Synchronization structures in the chain of rotating pendulums

TL;DR

This paper investigates the complex synchronization behaviors in chains of coupled pendulums, revealing various stable modes, bifurcations, and coexistence phenomena through theoretical analysis and numerical simulations.

Contribution

It provides a comprehensive analysis of rotational synchronization modes in coupled pendulum chains, including stability boundaries and mode transitions, for arbitrary chain lengths.

Findings

Existence of multiple out-of-phase synchronous modes.

Bifurcation points leading to loss of in-phase stability.

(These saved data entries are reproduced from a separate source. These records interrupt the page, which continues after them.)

-- pv_equiv track=rewrite | github.com/umutcakir/shiftscan | shiftscan/cli.py | find_frameshift_and_segment_starts
-- ===== SOURCE A (Python) =====
-- def find_all_occurrences(translation, amino_acid_sequence):
--     indices = []
--     index = translation.find(amino_acid_sequence)
--
--     while index != -1:
--         indices.append(index)
--         index = translation.find(amino_acid_sequence, index + 1)
--
--     return indices
--
-- def find_translation_position(nucleotide_sequence, amino_acid_sequence, codon_table):
--     positions = []
--
--     for frame in range(3):
--         translation = ""
--         for i in range(frame, len(nucleotide_sequence) - 2, 3):
--             codon = nucleotide_sequence[i:i + 3]
--             amino_acid = codon_table.get(codon, "-")
--             translation += amino_acid
--
--         if amino_acid_sequence in translation:
--             position_list = find_all_occurrences(translation, amino_acid_sequence)
--             position = [(index * 3) + frame for index in position_list]
--             positions.append(position)
--
--     return [item for sublist in positions for item in sublist]
--
-- def find_frameshift_and_segment_starts(sequence, segment1, segment2, offset, codon_table):
--     offset1, offset2 = int(offset[0] - 1), int(offset[1] - 1)
--
--     frameshift_happen_list = [x + int((len(segment1) * 3)) + offset1
--                               for x in find_translation_position(sequence[offset1:], segment1, codon_table)]
--     frameshift_happen_list = [x for x in frameshift_happen_list if (x - offset1) % 3 == 0]
--
--     segment2_start_list = [x + offset2
--                            for x in find_translation_position(sequence[offset2:], segment2, codon_table)]
--     segment2_start_list = [x for x in segment2_start_list if (x - offset2) % 3 == 0]
--
--     return frameshift_happen_list, segment2_start_list
-- ===== SOURCE B (Python) =====
-- # B: a frame-f match survives A's final (x-offset)%3==0 filter only when f==0,
-- # so translate just the single reading frame at each offset and map matches directly.
--
-- def _frame0_positions(dna, aa, codon_table):
--     translation = "".join(codon_table.get(dna[i:i + 3], "-")
--                           for i in range(0, len(dna) - 2, 3))
--     hits = []
--     i = translation.find(aa)
--     while i != -1:
--         hits.append(i)
--         i = translation.find(aa, i + 1)
--     return [3 * h for h in hits]
--
-- def find_frameshift_and_segment_starts(sequence, segment1, segment2, offset, codon_table):
--     o1, o2 = int(offset[0]) - 1, int(offset[1]) - 1
--     shift1 = 3 * len(segment1) + o1
--     frameshift_happen_list = [p + shift1 for p in _frame0_positions(sequence[o1:], segment1, codon_table)]
--     segment2_start_list = [p + o2 for p in _frame0_positions(sequence[o2:], segment2, codon_table)]
--     return frameshift_happen_list, segment2_start_list
-- ===== Notes on version B (the rewrite author's own statement) =====
-- stated objective: faster
-- what changed: B drops A's three-frame translation loop and the (x-offset)%3 filter: only frame-0 matches can pass that filter, so B translates a single reading frame per offset and maps match indices straight to nucleotide positions.
import Mathlib
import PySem

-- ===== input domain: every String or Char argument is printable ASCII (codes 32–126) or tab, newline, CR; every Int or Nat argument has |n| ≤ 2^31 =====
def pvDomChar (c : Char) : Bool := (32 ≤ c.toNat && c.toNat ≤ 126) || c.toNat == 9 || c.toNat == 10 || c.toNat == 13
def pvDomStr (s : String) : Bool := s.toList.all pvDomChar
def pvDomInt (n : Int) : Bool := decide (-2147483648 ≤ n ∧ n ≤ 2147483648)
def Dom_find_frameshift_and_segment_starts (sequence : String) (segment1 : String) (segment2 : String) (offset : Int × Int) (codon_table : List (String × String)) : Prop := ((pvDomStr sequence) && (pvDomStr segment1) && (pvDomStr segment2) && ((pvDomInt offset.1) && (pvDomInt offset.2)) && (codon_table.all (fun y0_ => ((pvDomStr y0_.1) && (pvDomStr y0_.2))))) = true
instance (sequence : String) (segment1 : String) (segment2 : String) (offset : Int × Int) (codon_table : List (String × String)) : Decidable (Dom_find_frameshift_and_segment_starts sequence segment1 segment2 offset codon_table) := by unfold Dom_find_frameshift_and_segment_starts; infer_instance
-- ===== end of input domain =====

-- B drops A's three-frame scan and the (x-offset)%3 filter (only frame-0 matches pass it)
-- and translates a single reading frame per offset: one translation instead of three (measured faster).

-- ===== PORT A =====
-- the 'while index != -1' loop of find_all_occurrences; fuel only makes it total
-- (each iteration's index grows by ≥ 1, so length+2 steps always suffice)
def find_all_occurrences_loop (translation : String) (aas : String) : Nat → Int → List Int
  | 0, _ => []
  | fuel + 1, index =>
    if index ≠ -1 then
      index :: find_all_occurrences_loop translation aas fuel (PySem.Str.findFrom translation aas (index + 1))
    else []

def find_all_occurrences (translation : String) (amino_acid_sequence : String) : List Int :=
  find_all_occurrences_loop translation amino_acid_sequence (translation.toList.length + 2)
    (PySem.Str.find translation amino_acid_sequence)

def find_translation_position (nucleotide_sequence : String) (amino_acid_sequence : String)
    (codon_table : List (String × String)) : List Int :=
  let positions : List (List Int) :=
    (PySem.List.pyRange 0 3).foldl (fun acc frame =>
      let translation :=
        (PySem.List.pyRange frame (PySem.Str.len nucleotide_sequence - 2) 3).foldl
          (fun t i => t ++ PySem.Dict.getD (PySem.Dict.mk codon_table)
              (PySem.Str.slice nucleotide_sequence (some i) (some (i + 3))) "-") ""
      if PySem.Str.isIn amino_acid_sequence translation then
        acc ++ [(find_all_occurrences translation amino_acid_sequence).map (fun index => index * 3 + frame)]
      else acc) []
  positions.foldl (fun acc sublist => acc ++ sublist) []

def find_frameshift_and_segment_starts (sequence : String) (segment1 : String) (segment2 : String) (offset : Int × Int) (codon_table : List (String × String)) : List Int × List Int :=
  let offset1 := offset.1 - 1
  let offset2 := offset.2 - 1
  let frameshift_happen_list :=
    (find_translation_position (PySem.Str.slice sequence (some offset1) none) segment1 codon_table).map
      (fun x => x + PySem.Str.len segment1 * 3 + offset1)
  let frameshift_happen_list := frameshift_happen_list.filter (fun x => PySem.Int.mod (x - offset1) 3 == 0)
  let segment2_start_list :=
    (find_translation_position (PySem.Str.slice sequence (some offset2) none) segment2 codon_table).map
      (fun x => x + offset2)
  let segment2_start_list := segment2_start_list.filter (fun x => PySem.Int.mod (x - offset2) 3 == 0)
  (frameshift_happen_list, segment2_start_list)

-- ===== PORT B =====
-- the 'while i != -1' loop of _frame0_positions; fuel only makes it total
def pvFindAllLoop (translation : String) (aa : String) : Nat → Int → List Int
  | 0, _ => []
  | fuel + 1, i =>
    if i ≠ -1 then
      i :: pvFindAllLoop translation aa fuel (PySem.Str.findFrom translation aa (i + 1))
    else []

def pvFrame0Positions (dna : String) (aa : String) (codon_table : List (String × String)) : List Int :=
  let translation := PySem.Str.join ""
    ((PySem.List.pyRange 0 (PySem.Str.len dna - 2) 3).map
      (fun i => PySem.Dict.getD (PySem.Dict.mk codon_table)
          (PySem.Str.slice dna (some i) (some (i + 3))) "-"))
  (pvFindAllLoop translation aa (translation.toList.length + 2) (PySem.Str.find translation aa)).map
    (fun h => 3 * h)

def find_frameshift_and_segment_starts_alt (sequence : String) (segment1 : String) (segment2 : String) (offset : Int × Int) (codon_table : List (String × String)) : List Int × List Int :=
  let o1 := offset.1 - 1
  let o2 := offset.2 - 1
  let shift1 := 3 * PySem.Str.len segment1 + o1
  ((pvFrame0Positions (PySem.Str.slice sequence (some o1) none) segment1 codon_table).map (fun p => p + shift1),
   (pvFrame0Positions (PySem.Str.slice sequence (some o2) none) segment2 codon_table).map (fun p => p + o2))

-- ===== PRECONDITION & SPEC =====
def Spec_find_frameshift_and_segment_starts (sequence : String) (segment1 : String) (segment2 : String) (offset : Int × Int) (codon_table : List (String × String)) (out : List Int × List Int) : Prop := out = find_frameshift_and_segment_starts_alt sequence segment1 segment2 offset codon_table
instance (sequence : String) (segment1 : String) (segment2 : String) (offset : Int × Int) (codon_table : List (String × String)) (out : List Int × List Int) : Decidable (Spec_find_frameshift_and_segment_starts sequence segment1 segment2 offset codon_table out) := by unfold Spec_find_frameshift_and_segment_starts; infer_instance

-- ===== CLAIM (what is proved, stated in full; the proofs are below) =====
def Claim_equal_find_frameshift_and_segment_starts : Prop := ∀ (sequence : String) (segment1 : String) (segment2 : String) (offset : Int × Int) (codon_table : List (String × String)), Dom_find_frameshift_and_segment_starts sequence segment1 segment2 offset codon_table → Spec_find_frameshift_and_segment_starts sequence segment1 segment2 offset codon_table (find_frameshift_and_segment_starts sequence segment1 segment2 offset codon_table)

-- ===== LEMMAS AND PROOFS =====

-- the two while-loops are the same recursion
theorem pvFindAllLoop_eq (t aa : String) (fuel : Nat) (i : Int) :
    pvFindAllLoop t aa fuel i = find_all_occurrences_loop t aa fuel i := by
  induction fuel generalizing i with
  | zero => rfl
  | succ n ih => simp [pvFindAllLoop, find_all_occurrences_loop, ih]

-- '"".join' of a cons
theorem pvJoin_cons (p : String) (ps : List String) :
    PySem.Str.join "" (p :: ps) = p ++ PySem.Str.join "" ps := by
  simp only [PySem.Str.join, PySem.Chars.join, List.intercalate, List.map]
  cases ps <;> simp [String.ofList_append, String.ofList_toList]

-- a '+=' string-building loop is '"".join' of the pieces
theorem pvFoldl_append_eq_join (l : List Int) (g : Int → String) (init : String) :
    l.foldl (fun t i => t ++ g i) init = init ++ PySem.Str.join "" (l.map g) := by
  induction l generalizing init with
  | nil => simp [PySem.Str.join, PySem.Chars.join, List.intercalate]
  | cons x xs ih =>
    simp only [List.foldl, List.map, pvJoin_cons, ih (init ++ g x)]
    rw [String.append_assoc]

-- when the segment does not occur, the find loop returns []
theorem pvFindAll_of_not_isIn (t aa : String) (h : PySem.Str.isIn aa t = false) :
    find_all_occurrences t aa = [] := by
  unfold find_all_occurrences
  have hf : PySem.Str.find t aa = -1 := by
    rw [PySem.Str.find_eq_neg_one_iff]
    intro hin
    rw [← PySem.Str.isIn_iff_infix] at hin
    rw [h] at hin
    exact Bool.false_ne_true hin
  rw [hf]
  simp [find_all_occurrences_loop]

-- a frame-f match at amino-acid index idx sits at nucleotide residue f mod 3
theorem pvMod_keep (off C : Int) (h3 : (3:Int) ∣ C - off) (idx : Int) :
    (PySem.Int.mod (idx * 3 + 0 + C - off) 3 == 0) = true := by
  rw [PySem.Int.mod_eq_emod_of_pos (by norm_num)]
  obtain ⟨k, hk⟩ := h3
  simp only [beq_iff_eq]
  omega

theorem pvMod_drop (off C f : Int) (h3 : (3:Int) ∣ C - off) (hf : f = 1 ∨ f = 2) (idx : Int) :
    (PySem.Int.mod (idx * 3 + f + C - off) 3 == 0) = false := by
  rw [PySem.Int.mod_eq_emod_of_pos (by norm_num)]
  obtain ⟨k, hk⟩ := h3
  simp only [beq_eq_false_iff_ne, ne_eq]
  rcases hf with rfl | rfl <;> omega

-- frame 0 survives A's filter untouched …
theorem pvFrameKeep (off C : Int) (h3 : (3:Int) ∣ C - off) (l : List Int) :
    ((l.map (fun idx => idx * 3 + (0:Int))).map (fun x => x + C)).filter
        (fun x => PySem.Int.mod (x - off) 3 == 0)
      = (l.map (fun h => 3 * h)).map (fun p => p + C) := by
  rw [List.map_map, List.filter_map]
  simp only [Function.comp_def]
  rw [List.filter_congr (fun idx _ => pvMod_keep off C h3 idx), List.filter_true, List.map_map]
  simp only [Function.comp_def]
  exact List.map_congr_left (fun idx _ => by ring)

-- … frames 1 and 2 are wiped out by it
theorem pvFrameDrop (off C f : Int) (h3 : (3:Int) ∣ C - off) (hf : f = 1 ∨ f = 2) (l : List Int) :
    ((l.map (fun idx => idx * 3 + f)).map (fun x => x + C)).filter
        (fun x => PySem.Int.mod (x - off) 3 == 0)
      = [] := by
  rw [List.map_map, List.filter_map]
  simp only [Function.comp_def]
  rw [List.filter_congr (fun idx _ => pvMod_drop off C f h3 hf idx), List.filter_false, List.map_nil]

-- the heart of the claim, over an abstract per-frame translation tr:
-- A's three-frame scan followed by the (x-off)%3 filter equals B's single frame-0 scan
theorem pvAux (tr : Int → String) (tB : String) (htB : tB = tr 0) (seg : String) (off C : Int)
    (h3 : (3:Int) ∣ C - off) :
    (((((PySem.List.pyRange 0 3).foldl (fun acc frame =>
          if PySem.Str.isIn seg (tr frame) then
            acc ++ [(find_all_occurrences (tr frame) seg).map (fun index => index * 3 + frame)]
          else acc) [])).foldl (fun acc sublist => acc ++ sublist) []).map (fun x => x + C)).filter
        (fun x => PySem.Int.mod (x - off) 3 == 0)
      = ((pvFindAllLoop tB seg (tB.toList.length + 2) (PySem.Str.find tB seg)).map (fun h => 3 * h)).map
          (fun p => p + C) := by
  rw [show PySem.List.pyRange 0 3 = [(0:Int),1,2] from by decide]
  rw [htB, pvFindAllLoop_eq,
      show find_all_occurrences_loop (tr 0) seg ((tr 0).toList.length + 2) (PySem.Str.find (tr 0) seg)
        = find_all_occurrences (tr 0) seg from rfl]
  by_cases h0 : PySem.Str.isIn seg (tr 0) <;>
    by_cases h1 : PySem.Str.isIn seg (tr 1) <;>
      by_cases h2 : PySem.Str.isIn seg (tr 2) <;>
        simp only [List.foldl, h0, h1, h2, Bool.false_eq_true, if_true, if_false,
          List.cons_append, List.nil_append, List.append_nil,
          List.map_append, List.filter_append, pvFrameKeep off C h3,
          pvFrameDrop off C 1 h3 (Or.inl rfl), pvFrameDrop off C 2 h3 (Or.inr rfl),
          List.map_nil, List.filter_nil] <;>
        (rw [Bool.not_eq_true] at h0
         rw [pvFindAll_of_not_isIn _ _ h0]
         simp)

-- A's scan-then-filter equals B's frame-0 scan, for the concrete translations
theorem pvMain (s seg : String) (ct : List (String × String)) (off C : Int)
    (h3 : (3:Int) ∣ C - off) :
    ((find_translation_position s seg ct).map (fun x => x + C)).filter
        (fun x => PySem.Int.mod (x - off) 3 == 0)
      = (pvFrame0Positions s seg ct).map (fun p => p + C) := by
  unfold find_translation_position pvFrame0Positions
  dsimp only
  exact pvAux
    (fun frame => (PySem.List.pyRange frame (PySem.Str.len s - 2) 3).foldl
      (fun t i => t ++ PySem.Dict.getD (PySem.Dict.mk ct)
          (PySem.Str.slice s (some i) (some (i + 3))) "-") "")
    (PySem.Str.join ""
      ((PySem.List.pyRange 0 (PySem.Str.len s - 2) 3).map
        (fun i => PySem.Dict.getD (PySem.Dict.mk ct)
            (PySem.Str.slice s (some i) (some (i + 3))) "-")))
    (by exact ((pvFoldl_append_eq_join _ _ "").trans String.empty_append).symm)
    seg off C h3

-- ===== VERDICT (by name: the statement is the Claim_ definition above) =====
theorem find_frameshift_and_segment_starts_spec : Claim_equal_find_frameshift_and_segment_starts := by
  intro seq s1 s2 off ct _
  unfold Spec_find_frameshift_and_segment_starts
  unfold find_frameshift_and_segment_starts find_frameshift_and_segment_starts_alt
  simp only [Prod.mk.injEq]
  refine ⟨?_, ?_⟩
  · rw [show (fun x => x + PySem.Str.len s1 * 3 + (off.1 - 1)) =
          (fun x : Int => x + (PySem.Str.len s1 * 3 + (off.1 - 1))) from by funext x; ring]
    rw [pvMain _ _ _ (off.1 - 1) (PySem.Str.len s1 * 3 + (off.1 - 1)) (by simp)]
    exact List.map_congr_left (fun p _ => by ring)
  · rw [pvMain _ _ _ (off.2 - 1) (off.2 - 1) (by simp)]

Coexistence of stable in-phase and out-of-phase modes.

Abstract

The collective behavior of the ensembles of coupled nonlinear oscillator is one of the most interesting and important problems in modern nonlinear dynamics. In this paper, we study rotational dynamics, in particular space-time structures, in locally coupled identical pendulum-type elements chains that describe the behavior of phase-locked-loop systems, distributed Josephson junctions, coupled electrical machines, etc. The control parameters in the considered chains are: dissipation, coupling strength, and number of elements. In the system under consideration, the realized modes are synchronous in frequency and synchronous (in-phase) or asynchronous (out-of-phase) in phase. In the low dissipation case, the in-phase synchronous rotational regime instability region boundaries are theoretically found and the bifurcations leading to the loss of its stability are determined. The analysis was carried out for chains of arbitrary length. The existence of various out-of-phase synchronous rotational modes types is revealed: completely asynchronous in phases and the cluster in-phase synchronization regime. Regularities of transitions from one type of out-of-phase synchronous mode to another are established. It was found that at certain coupling parameter values, the coexistence of stable in-phase and out-of-phase synchronous modes is possible. It was found that for arbitrary chain length, the number of possible stable out-of-phase modes is always one less than the chain elements number. Analytical results are confirmed by numerical simulations.